Apr 15 06:26:32 wan: finish adding multi routes
Apr 15 06:26:32 rc_service: udhcpc 20915:notify_rc stop_upnp
Apr 15 06:26:32 rc_service: waitting "start_firewall" via udhcpc ...
Apr 15 06:26:32 openvpn[19423]: TLS: Initial packet from [AF_INET]N.N.N.N:1194, sid=d5a087ec 7528d23b
Apr 15 06:26:33 WAN Connection: WAN was restored.
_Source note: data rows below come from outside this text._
-- pv_equiv track=rewrite | github.com/Saathy-AI/saathy | src/saathy/chunking/strategies/email.py | _split_email_parts
-- ===== SOURCE A (Python) =====
-- def _split_email_parts(content: str) -> tuple[str, str]:
--     """Split email content into headers and body parts."""
--     lines = content.split('\n')
--     header_lines = []
--     body_lines = []
--     in_body = False
--
--     for line in lines:
--         if line.strip() == '' and header_lines:
--             in_body = True
--             continue
--
--         if in_body:
--             body_lines.append(line)
--         else:
--             header_lines.append(line)
--
--     return '\n'.join(header_lines), '\n'.join(body_lines)
-- ===== SOURCE B (Python) =====
-- def _split_email_parts(content: str) -> tuple[str, str]:
--     """Split email content into headers and body parts."""
--     lines = content.split('\n')
--     split_at = next((k for k, line in enumerate(lines)
--                      if k > 0 and line.strip() == ''), None)
--     if split_at is None:
--         return '\n'.join(lines), ''
--     header = '\n'.join(lines[:split_at])
--     body = '\n'.join(l for l in lines[split_at + 1:] if l.strip() != '')
--     return header, body
-- ===== Notes on version B (the rewrite author's own statement) =====
-- stated objective: simpler
-- what changed: Replaces A's per-line state machine (mutable header/body accumulators with an in_body flag) by locating the first blank line past index 0 and slicing the line list into header and filtered body.
import Mathlib
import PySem

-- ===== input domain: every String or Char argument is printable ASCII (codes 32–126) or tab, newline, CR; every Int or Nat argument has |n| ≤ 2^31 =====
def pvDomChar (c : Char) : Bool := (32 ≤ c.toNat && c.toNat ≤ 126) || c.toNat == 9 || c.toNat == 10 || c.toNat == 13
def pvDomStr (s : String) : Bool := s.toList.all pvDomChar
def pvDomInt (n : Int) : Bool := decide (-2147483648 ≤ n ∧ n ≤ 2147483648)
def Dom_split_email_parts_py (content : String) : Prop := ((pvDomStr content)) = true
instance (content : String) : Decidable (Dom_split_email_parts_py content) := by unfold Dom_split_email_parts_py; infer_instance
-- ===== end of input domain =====

-- B replaces A's per-line state machine by locating the first blank line past index 0 and slicing (objective: simpler decomposition, same cost).

-- ===== PORT A =====
-- A's loop body (the state is (header_lines, body_lines, in_body)); 'continue' = return the state with in_body set.
def pvStepA (st : List String × List String × Bool) (line : String) : List String × List String × Bool :=
  if PySem.Str.strip line == "" && !st.1.isEmpty then (st.1, st.2.1, true)
  else if st.2.2 then (st.1, st.2.1 ++ [line], st.2.2)
  else (st.1 ++ [line], st.2.1, st.2.2)

def split_email_parts_py (content : String) : String × String :=
  let lines := (PySem.Str.split? content "\n").getD []
  let st := lines.foldl pvStepA ([], [], false)
  (PySem.Str.join "\n" st.1, PySem.Str.join "\n" st.2.1)

-- ===== PORT B =====
def split_email_parts_py_alt (content : String) : String × String :=
  let lines := (PySem.Str.split? content "\n").getD []
  match (PySem.List.enumerate lines).find? (fun kl => decide (0 < kl.1) && (PySem.Str.strip kl.2 == "")) with
  | none => (PySem.Str.join "\n" lines, "")
  | some kl =>
      (PySem.Str.join "\n" (PySem.List.slice lines none (some kl.1)),
       PySem.Str.join "\n" ((PySem.List.slice lines (some (kl.1 + 1)) none).filter
         (fun l => !(PySem.Str.strip l == ""))))

-- ===== PRECONDITION & SPEC =====
def Spec_split_email_parts_py (content : String) (out : String × String) : Prop := out = split_email_parts_py_alt content
instance (content : String) (out : String × String) : Decidable (Spec_split_email_parts_py content out) := by unfold Spec_split_email_parts_py; infer_instance

-- ===== CLAIM (what is proved, stated in full; the proofs are below) =====
def Claim_equal_split_email_parts_py : Prop := ∀ (content : String), Dom_split_email_parts_py content → Spec_split_email_parts_py content (split_email_parts_py content)

-- ===== LEMMAS AND PROOFS =====

/-- Index of the first blank line (proof-side helper). -/
def pvFirstBlank : List String → Option Nat
  | [] => none
  | l :: ls => if PySem.Str.strip l == "" then some 0 else (pvFirstBlank ls).map (· + 1)

lemma pvBodyPhase (ls : List String) : ∀ (h b : List String), h ≠ [] →
    ls.foldl pvStepA (h, b, true) = (h, b ++ ls.filter (fun l => !(PySem.Str.strip l == "")), true) := by
  induction ls with
  | nil => intro h b _; simp
  | cons l ls ih =>
      intro h b hh
      by_cases hb : PySem.Str.strip l == ""
      · simp [pvStepA, hb, hh, ih _ _ hh]
      · simp [pvStepA, hb, ih _ _ hh]

lemma pvHeaderPhase (ls : List String) : ∀ (h : List String), h ≠ [] →
    ls.foldl pvStepA (h, [], false) =
      match pvFirstBlank ls with
      | none => (h ++ ls, [], false)
      | some j => (h ++ ls.take j, (ls.drop (j + 1)).filter (fun l => !(PySem.Str.strip l == "")), true) := by
  induction ls with
  | nil => intro h hh; simp [pvFirstBlank]
  | cons l ls ih =>
      intro h hh
      by_cases hb : PySem.Str.strip l == ""
      · have hemp : h.isEmpty = false := by simpa [List.isEmpty_iff] using hh
        simp [pvFirstBlank, hb, pvStepA, hemp, pvBodyPhase _ _ _ hh]
      · have step : pvStepA (h, [], false) l = (h ++ [l], [], false) := by simp [pvStepA, hb]
        rw [List.foldl_cons, step, ih (h ++ [l]) (by simp)]
        cases hfb : pvFirstBlank ls with
        | none => simp [pvFirstBlank, hb, hfb]
        | some j => simp [pvFirstBlank, hb, hfb]

lemma pvFindEnum (ls : List String) : ∀ (s : Int), 1 ≤ s →
    (PySem.List.enumerate ls s).find? (fun kl => decide (0 < kl.1) && (PySem.Str.strip kl.2 == "")) =
      (pvFirstBlank ls).map (fun (j : Nat) => ((s + (j : Int)), ls.getD j "")) := by
  induction ls with
  | nil => intro s hs; simp [PySem.List.enumerate_nil, pvFirstBlank]
  | cons l ls ih =>
      intro s hs
      have hpos : decide (0 < s) = true := by simp; omega
      by_cases hb : PySem.Str.strip l == ""
      · simp [PySem.List.enumerate_cons, hpos, hb, pvFirstBlank]
      · rw [PySem.List.enumerate_cons]
        rw [List.find?_cons_of_neg (by simp [hpos, hb]), ih (s + 1) (by omega)]
        cases hfb : pvFirstBlank ls with
        | none => simp [pvFirstBlank, hb, hfb]
        | some j =>
            simp [pvFirstBlank, hb, hfb]
            omega

-- ===== VERDICT (by name: the statement is the Claim_ definition above) =====
theorem split_email_parts_py_spec : Claim_equal_split_email_parts_py := by
  intro content _
  unfold Spec_split_email_parts_py split_email_parts_py split_email_parts_py_alt
  cases hl : (PySem.Str.split? content "\n").getD [] with
  | nil => simp [PySem.List.enumerate_nil]; decide
  | cons l0 rest =>
      dsimp only
      have step0 : pvStepA ([], [], false) l0 = ([l0], [], false) := by simp [pvStepA]
      rw [List.foldl_cons, step0, pvHeaderPhase rest [l0] (by simp)]
      rw [PySem.List.enumerate_cons, List.find?_cons_of_neg (by simp),
        show (0:Int) + 1 = 1 from rfl, pvFindEnum rest 1 le_rfl]
      cases hfb : pvFirstBlank rest with
      | none => simp; decide
      | some j =>
          have h1 : (1 + (j : Int)) = ((j + 1 : Nat) : Int) := by push_cast; ring
          have h2 : (((j + 1 : Nat) : Int) + 1) = ((j + 2 : Nat) : Int) := by push_cast; ring
          simp only [Option.map_some]
          rw [h1, h2, PySem.List.slice_to_natCast, PySem.List.slice_from_natCast]
          simp
-- pv_equiv track=rewrite | github.com/Emicy963/nerdacademy | backend/apps/institutions/services.py | _next_seq
-- ===== SOURCE A (Python) =====
-- def _next_seq(pattern: str, existing_codes) -> int:
--     """
--     Finds the lowest unused sequence number given a list of existing codes
--     that start with *pattern*. Handles gaps caused by deletions.
--     """
--     used = set()
--     suffix_len = 4  # always 4-digit sequence
--     for code in existing_codes:
--         tail = code[len(pattern):]
--         if tail.isdigit() and len(tail) == suffix_len:
--             used.add(int(tail))
--     seq = 1
--     while seq in used:
--         seq += 1
--     return seq
-- ===== SOURCE B (Python) =====
-- def _next_seq(pattern: str, existing_codes) -> int:
--     vals = []
--     for code in existing_codes:
--         tail = code[len(pattern):]
--         if tail.isdigit() and len(tail) == 4:
--             vals.append(int(tail))
--     vals.sort()
--     expected = 1
--     for v in vals:
--         if v == expected:
--             expected += 1
--         elif v > expected:
--             break
--     return expected
-- ===== Notes on version B (the rewrite author's own statement) =====
-- stated objective: alternative
-- what changed: Replaces A's set plus upward membership probing (while seq in used) with a sort of the collected suffix values followed by a single ordered scan that finds the first gap, skipping duplicates and breaking at the first value above the expected counter.
import Mathlib
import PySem

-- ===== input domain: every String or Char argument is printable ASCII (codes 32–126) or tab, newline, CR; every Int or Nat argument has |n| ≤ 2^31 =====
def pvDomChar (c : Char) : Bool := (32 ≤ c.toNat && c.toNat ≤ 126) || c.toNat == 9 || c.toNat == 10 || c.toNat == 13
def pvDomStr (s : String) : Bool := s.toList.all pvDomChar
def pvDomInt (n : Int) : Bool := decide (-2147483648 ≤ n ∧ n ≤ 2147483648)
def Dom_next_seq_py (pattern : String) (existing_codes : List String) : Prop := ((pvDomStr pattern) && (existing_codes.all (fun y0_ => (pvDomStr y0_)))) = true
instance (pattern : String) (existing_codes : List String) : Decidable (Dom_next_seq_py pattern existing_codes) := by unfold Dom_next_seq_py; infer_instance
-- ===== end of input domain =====

-- B replaces A's set + upward membership probing with sort-then-ordered-scan for the first gap (alternative algorithm, similar cost).

-- ===== PORT A =====
-- 'while seq in used: seq += 1' with a fuel guard (|used|+1 steps always suffice by pigeonhole; the guard only makes the loop total)
def nextSeqWhile (used : PySem.Set Int) : Nat → Int → Int
  | 0, seq => seq
  | fuel + 1, seq => if PySem.Set.contains used seq then nextSeqWhile used fuel (seq + 1) else seq

def next_seq_py (pattern : String) (existing_codes : List String) : Int :=
  let used : PySem.Set Int := existing_codes.foldl (fun used code =>
    let tail := PySem.Str.slice code (some (PySem.Str.len pattern)) none
    if PySem.Str.strIsdigit tail && (PySem.Str.len tail == 4) then
      -- int(tail): isdigit guarantees the parse succeeds, so the default is never used
      PySem.Set.add used ((PySem.Int.ofStr? tail).getD 0)
    else used) PySem.Set.empty
  nextSeqWhile used (used.length + 1) 1

-- ===== PORT B =====
-- the for-loop with break: consume the sorted values in order
def nextSeqScan : List Int → Int → Int
  | [], expected => expected
  | v :: rest, expected =>
    if v = expected then nextSeqScan rest (expected + 1)
    else if v > expected then expected
    else nextSeqScan rest expected

def next_seq_py_alt (pattern : String) (existing_codes : List String) : Int :=
  let vals : List Int := existing_codes.foldl (fun vals code =>
    let tail := PySem.Str.slice code (some (PySem.Str.len pattern)) none
    if PySem.Str.strIsdigit tail && (PySem.Str.len tail == 4) then
      vals ++ [(PySem.Int.ofStr? tail).getD 0]
    else vals) []
  nextSeqScan (PySem.List.sorted vals (fun x => x) false) 1

-- ===== PRECONDITION & SPEC =====
def Spec_next_seq_py (pattern : String) (existing_codes : List String) (out : Int) : Prop := out = next_seq_py_alt pattern existing_codes
instance (pattern : String) (existing_codes : List String) (out : Int) : Decidable (Spec_next_seq_py pattern existing_codes out) := by unfold Spec_next_seq_py; infer_instance

-- ===== CLAIM (what is proved, stated in full; the proofs are below) =====
def Claim_equal_next_seq_py : Prop := ∀ (pattern : String) (existing_codes : List String), Dom_next_seq_py pattern existing_codes → Spec_next_seq_py pattern existing_codes (next_seq_py pattern existing_codes)

-- ===== LEMMAS AND PROOFS =====

-- the value a single code contributes (if any)
def suffixVal (pattern code : String) : Option Int :=
  if PySem.Str.strIsdigit (PySem.Str.slice code (some (PySem.Str.len pattern)) none)
      && (PySem.Str.len (PySem.Str.slice code (some (PySem.Str.len pattern)) none) == 4) then
    some ((PySem.Int.ofStr? (PySem.Str.slice code (some (PySem.Str.len pattern)) none)).getD 0)
  else none

theorem stepA_eq (pattern : String) :
    (fun (used : PySem.Set Int) (code : String) =>
      let tail := PySem.Str.slice code (some (PySem.Str.len pattern)) none
      if PySem.Str.strIsdigit tail && (PySem.Str.len tail == 4) then
        PySem.Set.add used ((PySem.Int.ofStr? tail).getD 0)
      else used)
    = fun used code => match suffixVal pattern code with
      | some v => PySem.Set.add used v
      | none => used := by
  funext used code
  show (if PySem.Str.strIsdigit (PySem.Str.slice code (some (PySem.Str.len pattern)) none)
      && (PySem.Str.len (PySem.Str.slice code (some (PySem.Str.len pattern)) none) == 4) then
      PySem.Set.add used ((PySem.Int.ofStr? (PySem.Str.slice code (some (PySem.Str.len pattern)) none)).getD 0)
    else used) = _
  rw [suffixVal]
  split <;> rfl

theorem stepB_eq (pattern : String) :
    (fun (vals : List Int) (code : String) =>
      let tail := PySem.Str.slice code (some (PySem.Str.len pattern)) none
      if PySem.Str.strIsdigit tail && (PySem.Str.len tail == 4) then
        vals ++ [(PySem.Int.ofStr? tail).getD 0]
      else vals)
    = fun vals code => match suffixVal pattern code with
      | some v => vals ++ [v]
      | none => vals := by
  funext vals code
  show (if PySem.Str.strIsdigit (PySem.Str.slice code (some (PySem.Str.len pattern)) none)
      && (PySem.Str.len (PySem.Str.slice code (some (PySem.Str.len pattern)) none) == 4) then
      vals ++ [(PySem.Int.ofStr? (PySem.Str.slice code (some (PySem.Str.len pattern)) none)).getD 0]
    else vals) = _
  rw [suffixVal]
  split <;> rfl

-- A's accumulation: membership and nodup
theorem memA (pattern : String) (codes : List String) (s : PySem.Set Int) (x : Int) :
    x ∈ codes.foldl (fun used code => match suffixVal pattern code with
        | some v => PySem.Set.add used v
        | none => used) s
      ↔ x ∈ s ∨ x ∈ codes.filterMap (suffixVal pattern) := by
  induction codes generalizing s with
  | nil => simp
  | cons c cs ih =>
    simp only [List.foldl_cons, List.filterMap_cons]
    cases h : suffixVal pattern c with
    | none => clear h; simp [ih]
    | some v =>
      clear h
      simp only [ih, PySem.Set.mem_add, List.mem_cons]
      exact or_assoc

-- B's accumulation is the filterMap
theorem valsB (pattern : String) (codes : List String) (acc : List Int) :
    codes.foldl (fun vals code => match suffixVal pattern code with
        | some v => vals ++ [v]
        | none => vals) acc
      = acc ++ codes.filterMap (suffixVal pattern) := by
  induction codes generalizing acc with
  | nil => simp
  | cons c cs ih =>
    simp only [List.foldl_cons, List.filterMap_cons]
    cases h : suffixVal pattern c with
    | none => simp [ih]
    | some v => simp [ih]

-- mex characterisation of B's scan over a sorted list
theorem scan_spec (L : List Int) (hL : L.Pairwise (· ≤ ·)) (e : Int) :
    e ≤ nextSeqScan L e ∧ nextSeqScan L e ∉ L ∧
      ∀ k, e ≤ k → k < nextSeqScan L e → k ∈ L := by
  induction L generalizing e with
  | nil => simp [nextSeqScan]
  | cons v rest ih =>
    have hv : ∀ y ∈ rest, v ≤ y := (List.pairwise_cons.mp hL).1
    have hrest := ih (List.pairwise_cons.mp hL).2
    by_cases h1 : v = e
    · obtain ⟨hle, hnm, hall⟩ := hrest (e + 1)
      refine ⟨?_, ?_, ?_⟩
      · rw [nextSeqScan, if_pos h1]; omega
      · rw [nextSeqScan, if_pos h1]
        intro hmem
        rcases List.mem_cons.mp hmem with heq | hmem2
        · omega
        · exact hnm hmem2
      · intro k hk1 hk2
        rw [nextSeqScan, if_pos h1] at hk2
        rcases eq_or_lt_of_le hk1 with rfl | hk1'
        · simp [h1]
        · exact List.mem_cons_of_mem _ (hall k (by omega) hk2)
    · by_cases h2 : v > e
      · refine ⟨?_, ?_, ?_⟩
        · rw [nextSeqScan, if_neg h1, if_pos h2]
        · rw [nextSeqScan, if_neg h1, if_pos h2]
          intro hmem
          rcases List.mem_cons.mp hmem with heq | hmem2
          · omega
          · have := hv e hmem2; omega
        · intro k hk1 hk2
          rw [nextSeqScan, if_neg h1, if_pos h2] at hk2
          omega
      · obtain ⟨hle, hnm, hall⟩ := hrest e
        refine ⟨?_, ?_, ?_⟩
        · rw [nextSeqScan, if_neg h1, if_neg h2]; exact hle
        · rw [nextSeqScan, if_neg h1, if_neg h2]
          intro hmem
          rcases List.mem_cons.mp hmem with heq | hmem2
          · omega
          · exact hnm hmem2
        · intro k hk1 hk2
          rw [nextSeqScan, if_neg h1, if_neg h2] at hk2
          exact List.mem_cons_of_mem _ (hall k hk1 hk2)

-- mex characterisation of A's while-loop, given enough fuel
theorem while_spec (used : PySem.Set Int) (fuel : Nat) :
    ∀ seq : Int, (∃ j : Nat, j < fuel ∧ (seq + j) ∉ used) →
    seq ≤ nextSeqWhile used fuel seq ∧ nextSeqWhile used fuel seq ∉ used ∧
      ∀ k, seq ≤ k → k < nextSeqWhile used fuel seq → k ∈ used := by
  induction fuel with
  | zero => intro seq h; omega
  | succ n ih =>
    intro seq h
    cases hc : PySem.Set.contains used seq with
    | true =>
      have hm : seq ∈ used := (PySem.Set.contains_iff used seq).mp hc
      obtain ⟨j, hj, hnot⟩ := h
      have hj0 : j ≠ 0 := by rintro rfl; simp only [Nat.cast_zero, add_zero] at hnot; exact hnot hm
      obtain ⟨hle, hnm, hall⟩ := ih (seq + 1) ⟨j - 1, by omega, by
        have he : seq + 1 + (↑(j - 1) : Int) = seq + j := by omega
        rwa [he]⟩
      refine ⟨?_, ?_, ?_⟩
      · rw [nextSeqWhile, if_pos hc]; omega
      · rw [nextSeqWhile, if_pos hc]; exact hnm
      · intro k hk1 hk2
        rw [nextSeqWhile, if_pos hc] at hk2
        rcases eq_or_lt_of_le hk1 with rfl | hk1'
        · exact hm
        · exact hall k (by omega) hk2
    | false =>
      have hm : seq ∉ used := fun hmem => by
        rw [(PySem.Set.contains_iff used seq).mpr hmem] at hc
        cases hc
      refine ⟨?_, ?_, ?_⟩
      · rw [nextSeqWhile, hc, if_neg (by decide)]
      · rw [nextSeqWhile, hc, if_neg (by decide)]; exact hm
      · intro k hk1 hk2
        rw [nextSeqWhile, hc, if_neg (by decide)] at hk2
        omega

-- pigeonhole: some value in 1 .. |used|+1 is missing from any list of that length
theorem fuel_enough (used : PySem.Set Int) :
    ∃ j : Nat, j < used.length + 1 ∧ ((1 : Int) + j) ∉ used := by
  by_contra hc
  push Not at hc
  have hall : ∀ j : Nat, j < used.length + 1 → ((1 : Int) + j) ∈ used := hc
  have hsub : (List.range (used.length + 1)).map (fun j : Nat => (1 : Int) + j) ⊆ used := by
    intro x hx
    simp only [List.mem_map, List.mem_range] at hx
    obtain ⟨j, hj, rfl⟩ := hx
    exact hall j hj
  have hnd2 : ((List.range (used.length + 1)).map (fun j : Nat => (1 : Int) + j)).Nodup := by
    refine List.Nodup.map ?_ List.nodup_range
    intro a b hab
    simp only at hab
    omega
  have hle := (List.subperm_of_subset hnd2 hsub).length_le
  rw [List.length_map, List.length_range] at hle
  omega

-- uniqueness of the mex
theorem mex_unique (P : Int → Prop) (r₁ r₂ : Int)
    (h₁ : 1 ≤ r₁ ∧ ¬ P r₁ ∧ ∀ k, 1 ≤ k → k < r₁ → P k)
    (h₂ : 1 ≤ r₂ ∧ ¬ P r₂ ∧ ∀ k, 1 ≤ k → k < r₂ → P k) : r₁ = r₂ := by
  rcases lt_trichotomy r₁ r₂ with h | h | h
  · exact absurd (h₂.2.2 r₁ h₁.1 h) h₁.2.1
  · exact h
  · exact absurd (h₁.2.2 r₂ h₂.1 h) h₂.2.1

-- ===== VERDICT (by name: the statement is the Claim_ definition above) =====
theorem next_seq_py_spec : Claim_equal_next_seq_py := by
  intro pattern codes _
  unfold Spec_next_seq_py next_seq_py next_seq_py_alt
  rw [stepA_eq, stepB_eq, valsB]
  simp only [List.nil_append]
  set used := codes.foldl (fun used code => match suffixVal pattern code with
      | some v => PySem.Set.add used v
      | none => used) PySem.Set.empty with hused
  have hmemA : ∀ x : Int, x ∈ used ↔ x ∈ codes.filterMap (suffixVal pattern) := by
    intro x
    rw [hused, memA]
    simp [PySem.Set.empty]
  set L := PySem.List.sorted (codes.filterMap (suffixVal pattern)) (fun x => x) false with hL
  have hmemL : ∀ x : Int, x ∈ L ↔ x ∈ codes.filterMap (suffixVal pattern) := fun x =>
    PySem.List.mem_sorted (codes.filterMap (suffixVal pattern)) (fun x => x) false x
  have hpw : L.Pairwise (· ≤ ·) :=
    PySem.List.sorted_pairwise (codes.filterMap (suffixVal pattern)) (fun x : Int => x)
  have hA := while_spec used (used.length + 1) 1 (fuel_enough used)
  have hB := scan_spec L hpw 1
  exact mex_unique (fun k => k ∈ codes.filterMap (suffixVal pattern)) _ _
    ⟨hA.1, fun h => hA.2.1 ((hmemA _).mpr h), fun k hk1 hk2 => (hmemA k).mp (hA.2.2 k hk1 hk2)⟩
    ⟨hB.1, fun h => hB.2.1 ((hmemL _).mpr h), fun k hk1 hk2 => (hmemL k).mp (hB.2.2 k hk1 hk2)⟩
If I manually do an [Apply] of WAN configuration, it looks like this:

Apr 15 21:01:11 start_nat_rules: apply the nat_rules(/tmp/nat_rules_eth0_eth0)!
Apr 15 21:01:11 wan: finish adding multi routes
Apr 15 21:01:11 rc_service: udhcpc 5183:notify_rc stop_upnp
Apr 15 21:01:11 rc_service: waitting "start_firewall" via udhcpc ...
Apr 15 21:01:12 WAN Connection: WAN was restored.
Normal routing table looks like this:

Destination Gateway Genmask Flags Metric Ref Use Iface
10.8.0.5 * 255.255.255.255 UH 0 0 0 tun11
10.8.0.1 10.8.0.5 255.255.255.255 UGH 0 0 0 tun11
192.168.2.1 * 255.255.255.255 UH 0 0 0 WAN
N.N.N.N 192.168.2.1 255.255.255.255 UGH 0 0 0 WAN
192.168.20.0 * 255.255.255.0 U 0 0 0 LAN
192.168.2.0 * 255.255.255.0 U 0 0 0 WAN
default 10.8.0.5 128.0.0.0 UG 0 0 0 tun11
128.0.0.0 10.8.0.5 128.0.0.0 UG 0 0 0 tun11
default 192.168.2.1 0.0.0.0 UG 0 0 0 WAN

I would like to have a workaround. At the simplest, since power cycles occur at predefined times, I could schedule a script to run to restart WAN at those times +1 minute.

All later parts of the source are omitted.